If probabilities are subjective, how can they be “wrong”?

Scoring rules have two main applications: On a technical level, when training a probabilistic statistical or machine learning model on data, optimizing a proper scoring rule will yield calibrated and as-sharp-as-possible probabilistic forecasts. In a more informal setting, when several experts estimate the probability for something (typically dramatic) to happen, one wants to make sure that the experts are honest and don’t try to overplay or downplay their subjective uncertainty (beware of group dynamics!). Super-forecasters indeed use quadratic scoring rules to help reflect on their degree of confidence and to train themselves to become more calibrated.

Back to our initial quiz game. Before answering, you should definitely ask how you are evaluated. The evaluation procedure does matter, even if you are told it does not. Similarly, when you are given a multiple-choice-test, be sure to understand whether it might be worthwhile to check a box even if you are only very marginally certain about its correctness.

But how can a quiz involving subjective probabilities be evaluated at all in an objective fashion? According to Bruno De Finetti, “probability does not exist”, so how can we then judge the probabilities that people express? We don’t judge people’s taste either! David Spiegelhalter emphasizes in “The Art of Uncertainty” that uncertainty is not “a property of the world, but of our relationship with the world”.

However, subjective does not mean unfalsifiable.

I might be 99% sure that France is larger than Spain, 75% sure that Marie Curie was born before Albert Einstein, and 55% sure that Montreal is larger than Kyoto. The numbers that you assign to these statements will probably (pun intended) be different. Your relationship to the world is a different one than mine. That’s OK.

We can be both right in the sense that we express calibrated probabilities, even if we assign different probabilities to the same events.

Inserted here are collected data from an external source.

-- pv_equiv track=rewrite | github.com/simalaybuke09/kriptoloji | methods/columnar_cipher.py | _get_key_order
-- ===== SOURCE A (Python) =====
-- def _get_key_order(key):
--     sorted_chars = sorted(list(key.upper()))
--     order = []
--     key_list = list(key.upper())
--     for char in sorted_chars:
--         idx = key_list.index(char)
--         order.append(idx)
--         key_list[idx] = None
--     return order
-- ===== SOURCE B (Python) =====
-- def _get_key_order(key):
--     k = key.upper()
--     pos = {}
--     for i, ch in enumerate(k):
--         pos.setdefault(ch, []).append(i)
--     order = []
--     for ch in sorted(pos):
--         order.extend(pos[ch])
--     return order
-- ===== Notes on version B (the rewrite author's own statement) =====
-- stated objective: faster
-- what changed: Replaces sort-all-chars plus a repeated list.index scan with marking (quadratic) by a single grouping pass that buckets each character's indices in a dict, then concatenates the buckets over the sorted distinct characters.
import Mathlib
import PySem

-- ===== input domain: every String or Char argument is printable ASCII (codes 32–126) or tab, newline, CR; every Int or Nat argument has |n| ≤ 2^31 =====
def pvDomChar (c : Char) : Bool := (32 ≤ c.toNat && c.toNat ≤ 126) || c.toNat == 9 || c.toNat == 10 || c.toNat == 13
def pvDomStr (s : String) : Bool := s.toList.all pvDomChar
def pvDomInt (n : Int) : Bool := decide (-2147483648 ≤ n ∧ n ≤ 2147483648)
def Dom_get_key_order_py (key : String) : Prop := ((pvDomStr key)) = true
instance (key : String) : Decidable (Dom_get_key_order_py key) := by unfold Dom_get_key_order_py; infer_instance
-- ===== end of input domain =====

-- B replaces A's sort of all characters plus a repeated list.index scan with marking
-- by one grouping pass into a dict of index buckets, concatenated over the sorted distinct characters.

-- ===== PORT A =====
-- one iteration of A's loop body: find the first unconsumed occurrence, record its index, mark it None
def stepA (st : List Int × List (Option Char)) (c : Char) : List Int × List (Option Char) :=
  match PySem.List.index? st.2 (some c) with
  | some idx => (st.1 ++ [(idx : Int)], st.2.set idx none)
  | none => st  -- unreachable: every char of sorted_chars is still present in key_list

def get_key_order_py (key : String) : List Int :=
  let sorted_chars := PySem.List.sorted (PySem.Chars.upper key.toList) (fun c => c) false
  let key_list : List (Option Char) := (PySem.Chars.upper key.toList).map some
  (sorted_chars.foldl stepA ([], key_list)).1

-- ===== PORT B =====
-- pos.setdefault(ch, []).append(i) is PySem.Dict.modify ch [] (· ++ [i]) (insert-or-append, key position kept)
def get_key_order_py_alt (key : String) : List Int :=
  let k := PySem.Chars.upper key.toList
  let pos : PySem.Dict Char (List Int) :=
    (PySem.List.enumerate k 0).foldl
      (fun d p => d.modify p.2 [] (fun l => l ++ [p.1])) PySem.Dict.empty
  (PySem.List.sorted pos.keys (fun c => c) false).foldl (fun acc c => acc ++ pos.getD c []) []

-- ===== PRECONDITION & SPEC =====
def Spec_get_key_order_py (key : String) (out : List Int) : Prop := out = get_key_order_py_alt key
instance (key : String) (out : List Int) : Decidable (Spec_get_key_order_py key out) := by unfold Spec_get_key_order_py; infer_instance

-- ===== CLAIM (what is proved, stated in full; the proofs are below) =====
def Claim_equal_get_key_order_py : Prop := ∀ (key : String), Dom_get_key_order_py key → Spec_get_key_order_py key (get_key_order_py key)

-- ===== LEMMAS AND PROOFS =====

-- indices (counted from offset n) of the not-yet-consumed occurrences of c
def oidx (c : Char) : List (Option Char) → Int → List Int
  | [], _ => []
  | o :: t, n => if o = some c then n :: oidx c t (n + 1) else oidx c t (n + 1)

-- marks of all occurrences of c consumed
def maskC (c : Char) (l : List (Option Char)) : List (Option Char) :=
  l.map (fun o => if o = some c then none else o)

lemma oidx_of_index? (c : Char) (l : List (Option Char)) (j : Nat)
    (h : PySem.List.index? l (some c) = some j) (n : Int) :
    oidx c l n = (n + (j : Int)) :: oidx c (l.set j none) n := by
  induction l generalizing j n with
  | nil => simp [PySem.List.index?] at h
  | cons o t ih =>
    by_cases ho : o = some c
    · subst ho
      rw [PySem.List.index?_cons_self] at h
      cases h
      simp [oidx]
    · rw [PySem.List.index?_cons_of_ne t ho] at h
      cases hj : PySem.List.index? t (some c) with
      | none => rw [hj] at h; simp at h
      | some j' =>
        rw [hj] at h; simp at h
        subst h
        simp [oidx, ho, List.set, ih j' hj (n+1)]
        omega

lemma maskC_set (c : Char) (l : List (Option Char)) (j : Nat)
    (h : l[j]? = some (some c)) :
    maskC c (l.set j none) = maskC c l := by
  unfold maskC
  rw [List.map_set]
  simp
  apply List.ext_getElem?
  intro i
  by_cases hij : i = j
  · subst hij
    rw [List.getElem?_set_self']
    simp [List.getElem?_map, h]
  · rw [List.getElem?_set_ne (by omega)]

lemma oidx_of_not_mem (c : Char) (l : List (Option Char)) (h : some c ∉ l) (n : Int) :
    oidx c l n = [] := by
  induction l generalizing n with
  | nil => simp [oidx]
  | cons o t ih =>
    simp only [List.mem_cons, not_or] at h
    simp [oidx, Ne.symm h.1, ih h.2]

lemma maskC_of_not_mem (c : Char) (l : List (Option Char)) (h : some c ∉ l) :
    maskC c l = l := by
  induction l with
  | nil => rfl
  | cons o t ih =>
    simp only [List.mem_cons, not_or] at h
    simp [maskC, Ne.symm h.1] at ih ⊢
    exact ih h.2

lemma count_set_none (l : List (Option Char)) (c : Char) (j : Nat) (hj : j < l.length)
    (h : l[j] = some c) : (l.set j none).count (some c) + 1 = l.count (some c) := by
  induction l generalizing j with
  | nil => simp at hj
  | cons o t ih =>
    cases j with
    | zero => simp_all [List.count_cons]
    | succ j' =>
      simp only [List.length_cons] at hj
      simp only [List.getElem_cons_succ] at h
      simp [List.set, List.count_cons, ← ih j' (by omega) h]
      omega

lemma foldl_stepA_replicate (c : Char) :
    ∀ (cnt : Nat) (l : List (Option Char)) (acc : List Int),
      l.count (some c) = cnt →
      (List.replicate cnt c).foldl stepA (acc, l) = (acc ++ oidx c l 0, maskC c l) := by
  intro cnt
  induction cnt with
  | zero =>
    intro l acc h
    have hnm : some c ∉ l := by
      intro hm; have := List.count_pos_iff.mpr hm; omega
    simp [oidx_of_not_mem c l hnm, maskC_of_not_mem c l hnm]
  | succ k ih =>
    intro l acc h
    have hm : some c ∈ l := by
      by_contra hnm; rw [List.count_eq_zero_of_not_mem hnm] at h; omega
    obtain ⟨j, hj⟩ : ∃ j, PySem.List.index? l (some c) = some j := by
      cases hidx : PySem.List.index? l (some c) with
      | none => exact absurd hm ((PySem.List.index?_eq_none_iff l (some c)).mp hidx)
      | some j => exact ⟨j, rfl⟩
    obtain ⟨hjlt, hget, -⟩ := PySem.List.getElem_of_index?_eq_some hj
    rw [List.replicate_succ, List.foldl_cons]
    have hj' := hj
    rw [PySem.List.index?_eq_idxOf?] at hj'
    have hstep : stepA (acc, l) c = (acc ++ [(j : Int)], l.set j none) := by
      simp [stepA, hj']
    rw [hstep, ih (l.set j none) (acc ++ [(j : Int)])
      (by have := count_set_none l c j hjlt hget; omega)]
    rw [maskC_set c l j (by rw [List.getElem?_eq_getElem hjlt, hget]),
      oidx_of_index? c l j hj 0]
    simp

lemma oidx_maskC (c d : Char) (hdc : d ≠ c) (l : List (Option Char)) (n : Int) :
    oidx d (maskC c l) n = oidx d l n := by
  induction l generalizing n with
  | nil => rfl
  | cons o t ih =>
    by_cases h : o = some c
    · subst h
      simp [maskC, oidx, (by simp [hdc.symm] : some c ≠ some d)] at ih ⊢
      exact ih _
    · simp [maskC, oidx, h] at ih ⊢
      by_cases hd : o = some d <;> simp [hd, ih]

lemma count_flatMap_replicate (k : Char → Nat) (x : Char) :
    ∀ (cs : List Char), cs.Nodup →
      (cs.flatMap (fun c => List.replicate (k c) c)).count x = if x ∈ cs then k x else 0 := by
  intro cs
  induction cs with
  | nil => simp
  | cons c t ih =>
    intro hnd
    rw [List.nodup_cons] at hnd
    rw [List.flatMap_cons, List.count_append, ih hnd.2, List.count_replicate]
    by_cases hx : x = c
    · subst hx; simp [hnd.1]
    · simp [hx, Ne.symm hx]

lemma pairwise_le_flatMap_replicate (k : Char → Nat) :
    ∀ (cs : List Char), cs.Pairwise (· < ·) →
      (cs.flatMap (fun c => List.replicate (k c) c)).Pairwise (· ≤ ·) := by
  intro cs
  induction cs with
  | nil => simp
  | cons c t ih =>
    intro hp
    rw [List.pairwise_cons] at hp
    rw [List.flatMap_cons, List.pairwise_append]
    refine ⟨List.pairwise_replicate.mpr (Or.inr le_rfl), ih hp.2, ?_⟩
    intro a ha b hb
    rw [List.eq_of_mem_replicate ha]
    obtain ⟨d, hd, hbd⟩ := List.mem_flatMap.mp hb
    rw [List.eq_of_mem_replicate hbd]
    exact le_of_lt (hp.1 d hd)

lemma sorted_decomp (u : List Char) :
    PySem.List.sorted u (fun c => c) false =
      (PySem.List.sorted (PySem.Set.ofList u) (fun c => c) false).flatMap
        (fun c => List.replicate (u.count c) c) := by
  have hnd : (PySem.List.sorted (PySem.Set.ofList u) (fun c => c) false).Nodup :=
    ((PySem.List.sorted_perm (PySem.Set.ofList u) (fun c => c) false).nodup_iff).mpr
      (PySem.Set.nodup_ofList u)
  have hlt : (PySem.List.sorted (PySem.Set.ofList u) (fun c => c) false).Pairwise (· < ·) := by
    have hle := PySem.List.sorted_pairwise (PySem.Set.ofList u) (fun c => c)
    exact (hle.and hnd).imp (fun h => lt_of_le_of_ne h.1 h.2)
  apply PySem.List.sorted_id_eq_of_perm_of_pairwise
  · rw [List.perm_iff_count]
    intro x
    rw [count_flatMap_replicate _ _ _ hnd]
    by_cases hx : x ∈ u
    · simp [PySem.List.mem_sorted, PySem.Set.mem_ofList, hx]
    · simp [PySem.List.mem_sorted, PySem.Set.mem_ofList, hx,
        List.count_eq_zero_of_not_mem hx]
  · exact pairwise_le_flatMap_replicate _ _ hlt

lemma length_oidx (c : Char) (l : List (Option Char)) (n : Int) :
    (oidx c l n).length = l.count (some c) := by
  induction l generalizing n with
  | nil => simp [oidx]
  | cons o t ih =>
    by_cases h : o = some c <;> simp [oidx, h, ih]

lemma count_map_some (u : List Char) (c : Char) :
    (u.map some).count (some c) = u.count c := by
  induction u with
  | nil => rfl
  | cons x t ih => by_cases h : x = c <;> simp [h, ih]

lemma foldl_groups (u : List Char) :
    ∀ (cs : List Char) (m : List (Option Char)) (acc : List Int),
      cs.Nodup →
      (∀ c ∈ cs, oidx c m 0 = oidx c (u.map some) 0) →
      ((cs.flatMap (fun c => List.replicate (u.count c) c)).foldl stepA (acc, m)).1 =
        acc ++ cs.flatMap (fun c => oidx c (u.map some) 0) := by
  intro cs
  induction cs with
  | nil => simp
  | cons c t ih =>
    intro m acc hnd hinv
    rw [List.nodup_cons] at hnd
    have hcnt : m.count (some c) = u.count c := by
      rw [← length_oidx c m 0, hinv c (by simp), length_oidx, count_map_some]
    rw [List.flatMap_cons, List.foldl_append, ← hcnt,
      foldl_stepA_replicate c _ m acc rfl]
    rw [List.flatMap_cons, hinv c (by simp), ← List.append_assoc]
    apply ih (maskC c m) _ hnd.2
    intro d hd
    rw [oidx_maskC c d (fun e => hnd.1 (e ▸ hd)), hinv d (by simp [hd])]

lemma A_char (u : List Char) :
    ((PySem.List.sorted u (fun c => c) false).foldl stepA ([], u.map some)).1 =
      (PySem.List.sorted (PySem.Set.ofList u) (fun c => c) false).flatMap
        (fun c => oidx c (u.map some) 0) := by
  rw [sorted_decomp u]
  have hnd : (PySem.List.sorted (PySem.Set.ofList u) (fun c => c) false).Nodup :=
    ((PySem.List.sorted_perm (PySem.Set.ofList u) (fun c => c) false).nodup_iff).mpr
      (PySem.Set.nodup_ofList u)
  simpa using foldl_groups u _ (u.map some) [] hnd (fun _ _ => rfl)

lemma enumerate_filter_map (u : List Char) (c : Char) (s : Int) :
    ((PySem.List.enumerate u s).filter (fun p => p.2 == c)).map (fun p => p.1) =
      oidx c (u.map some) s := by
  induction u generalizing s with
  | nil => simp [PySem.List.enumerate, oidx]
  | cons x t ih =>
    rw [PySem.List.enumerate_cons]
    by_cases h : x = c
    · subst h; simp [oidx, ih]
    · simp [oidx, h, ih]

lemma B_char (u : List Char) :
    (PySem.List.sorted ((PySem.List.enumerate u 0).foldl
        (fun d p => d.modify p.2 [] (fun l => l ++ [p.1])) PySem.Dict.empty).keys (fun c => c) false).foldl
      (fun acc c => acc ++ ((PySem.List.enumerate u 0).foldl
        (fun d p => d.modify p.2 [] (fun l => l ++ [p.1])) PySem.Dict.empty).getD c []) [] =
      (PySem.List.sorted (PySem.Set.ofList u) (fun c => c) false).flatMap
        (fun c => oidx c (u.map some) 0) := by
  have hfold : (PySem.List.enumerate u 0).foldl
      (fun d p => d.modify p.2 [] (fun l => l ++ [p.1])) PySem.Dict.empty
      = ((PySem.List.enumerate u 0).map (fun p => (p.2, p.1))).foldl
        (fun d p => d.modify p.1 [] (fun l => l ++ [p.2])) PySem.Dict.empty := by
    rw [List.foldl_map]
  have hkeys : ((PySem.List.enumerate u 0).foldl
      (fun d p => d.modify p.2 [] (fun l => l ++ [p.1])) PySem.Dict.empty).keys
      = PySem.Set.ofList u := by
    rw [PySem.Dict.keys_foldl_modify_key (PySem.List.enumerate u 0) (fun p => p.2) []
      (fun _ p => fun l => l ++ [p.1]) PySem.Dict.empty]
    rw [PySem.List.map_snd_enumerate]
    rfl
  have hgetD : ∀ c, ((PySem.List.enumerate u 0).foldl
      (fun d p => d.modify p.2 [] (fun l => l ++ [p.1])) PySem.Dict.empty).getD c []
      = oidx c (u.map some) 0 := by
    intro c
    rw [hfold, PySem.Dict.getD_foldl_modify_append]
    rw [List.filter_map, List.map_map, ← enumerate_filter_map u c 0]
    congr 1
  rw [hkeys, PySem.List.foldl_append_eq_flatMap]
  simp only [List.nil_append]
  exact List.flatMap_congr (fun c _ => hgetD c)

-- ===== VERDICT (by name: the statement is the Claim_ definition above) =====
theorem get_key_order_py_spec : Claim_equal_get_key_order_py := by
  intro key _
  unfold Spec_get_key_order_py
  simp only [get_key_order_py, get_key_order_py_alt]
  rw [A_char (PySem.Chars.upper key.toList)]
  exact (B_char (PySem.Chars.upper key.toList)).symm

A more commonplace setting: When I enter a supermarket, I can assign quite informative (quite high or quite low) probabilities to me buying certain products — I typically know well what I intend to shop. The data scientist working at the supermarket does not know my personal shopping list, even after having collected considerable personal data. The probability that they assign to me buying a bottle of orange juice will be quite different from the one that I assign to me doing that — both probabilities can be “correct” in the sense that they are calibrated on the long term.

Subjectivity does not mean arbitrariness: We can aggregate predictions and outcomes, and evaluate to which extent the predictions are calibrated. Scoring rules help us precisely with that task, because they simultaneously grade honesty and information: Each forecaster can be evaluated separately upon their predicted probabilities. The one that is most informed (producing close-to-1 and close-to-0 probabilities) while being honest at the same time will win the quiz. Different scoring rules can then rank strong-but-slightly-uncalibrated against weaker-but-calibrated predictions differently.

As mentioned above, honesty and calibration are not equivalent in practice. We might truly believe 100 times that certain events should occur in 20% of each case — but the true number of occurrences might significantly differ from 20. We might be honest about our belief and express P=Q, but that belief itself is typically uncalibrated! Kahneman and Tversky have studied the cognitive biases that typically make more confident than we should be. In a way, we often behave as if a linear scoring rule judged our predictions, making us lean towards the bold side.